My task is to analyse the world’s most popular video sharing site. I had to create statistics in general, based on video categories and based on the year the videos were uploaded in.
Solving my task required new knowledge. The first one being getting to know YouTube API (Application Programming Interface). This program makes it possible to request information and statistics from YouTube. I created two requests. One being a request for information about the videos themselves. While the other being a request from playlist for video IDs, which I use in the first request.
For these request the browser replies with a JSON code. To process this output I wrote a Python program. This program fills in a database beside decoding the reply. SQLite is responsible for the connection between the program and the database. Which is later also responsible for an other connection, the connection between the database and MatLab.
For creating my graphs and diagrams I chose MatLab. I wrote a script which makes all of the needed plots, and counts some important data for my analysis.
While creating these diagrams I analysed them and wrote the documentation. Firstly, I analysed the database as a whole, and created some graphs to depict them. These are mainly distribution functions.

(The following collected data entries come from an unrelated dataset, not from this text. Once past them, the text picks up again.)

-- pv_equiv track=rewrite | github.com/lilycyf/TimetableGenerator | time manager.py | timetableGenerator
-- ===== SOURCE A (Python) =====
-- def timetableGenerator(dict, after, before):
--
--     timetables = []
--
--     size = 0
--
--     for course in list(dict.keys()):
--         #get the time periods for this course
--         times = dict[course]
--
--         #expend timetables with possible time periods for this course
--         if course == list(dict.keys())[0]:
--             for time in times:
--                 if filter(time, after, before):
--                     course_time = (course, time)
--                     timetables.append([course_time])
--
--         elif(size != 0):
--             for i in range(0, size):
--                 temp = timetables[0]
--                 del(timetables[0])
--                 for time in times:
--                     if filter(time, after, before):
--                         course_time = (course, time)
--                         if(checkNewAddedItem(temp + [course_time])):
--                             timetables.append(temp + [course_time])
--
--         size = len(timetables)
--
--     return timetables
--
-- def filter(c, after, before):
--     for t in c:
--         if (t[1] < after or t[2] > before):
--             return False
--     return True
--
-- def checkNewAddedItem(x):
--     for i in range(0, len(x)-1):
--         if(not checkTwoClasses(x[i], x[-1])):
--             return False
--     return True
--
-- def checkTwoClasses(c1, c2):
--     for time1 in c1[1]:
--         for time2 in c2[1]:
--             if (time1[0] == time2[0] and time1[1]<time2[2] and time1[1]>=time2[1]) or \
--             (time1[0] == time2[0] and time1[2]<=time2[2] and time1[2]>time2[1]):
--                 return False
--     return True
-- ===== SOURCE B (Python) =====
-- def timetableGenerator(dict, after, before):
--     # precompute the valid (filtered) time options per course, then
--     # enumerate conflict-free combinations by recursive backtracking
--     items = [(course, [t for t in times if _fits(t, after, before)])
--              for course, times in dict.items()]
--     if not items:
--         return []
--     out = []
--
--     def extend(chosen, i):
--         if i == len(items):
--             out.append(list(chosen))
--             return
--         course, times = items[i]
--         for t in times:
--             ct = (course, t)
--             if all(_compatible(prev, ct) for prev in chosen):
--                 chosen.append(ct)
--                 extend(chosen, i + 1)
--                 chosen.pop()
--
--     extend([], 0)
--     return out
--
--
-- def _fits(c, after, before):
--     return all(after <= t[1] and t[2] <= before for t in c)
--
--
-- def _compatible(c1, c2):
--     for d1, s1, e1 in c1[1]:
--         for d2, s2, e2 in c2[1]:
--             if d1 == d2 and (s2 <= s1 < e2 or s2 < e1 <= e2):
--                 return False
--     return True
-- ===== Notes on version B (the rewrite author's own statement) =====
-- stated objective: alternative
-- what changed: A grows a breadth-first queue of partial timetables course by course, popping with `del timetables[0]` and re-running filter(time, after, before) on every course's times once per surviving partial; B filters each course's times once up front and enumerates conflict-free combinations by recursive backtracking over the courses.
import Mathlib
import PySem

After the general analysis, I separated the „music” category videos from the rest, and compared them to the others. Then I divided my data based on their categories. I described all the possible video categories used by YouTube.
As my main task I studied the length of the videos based on their categories. I created many different graphs to represent the properties of these categories.
As a final step, I divided the videos by the year they were uploaded in, and checked their video length compared to each other and presented them on similar diagrams.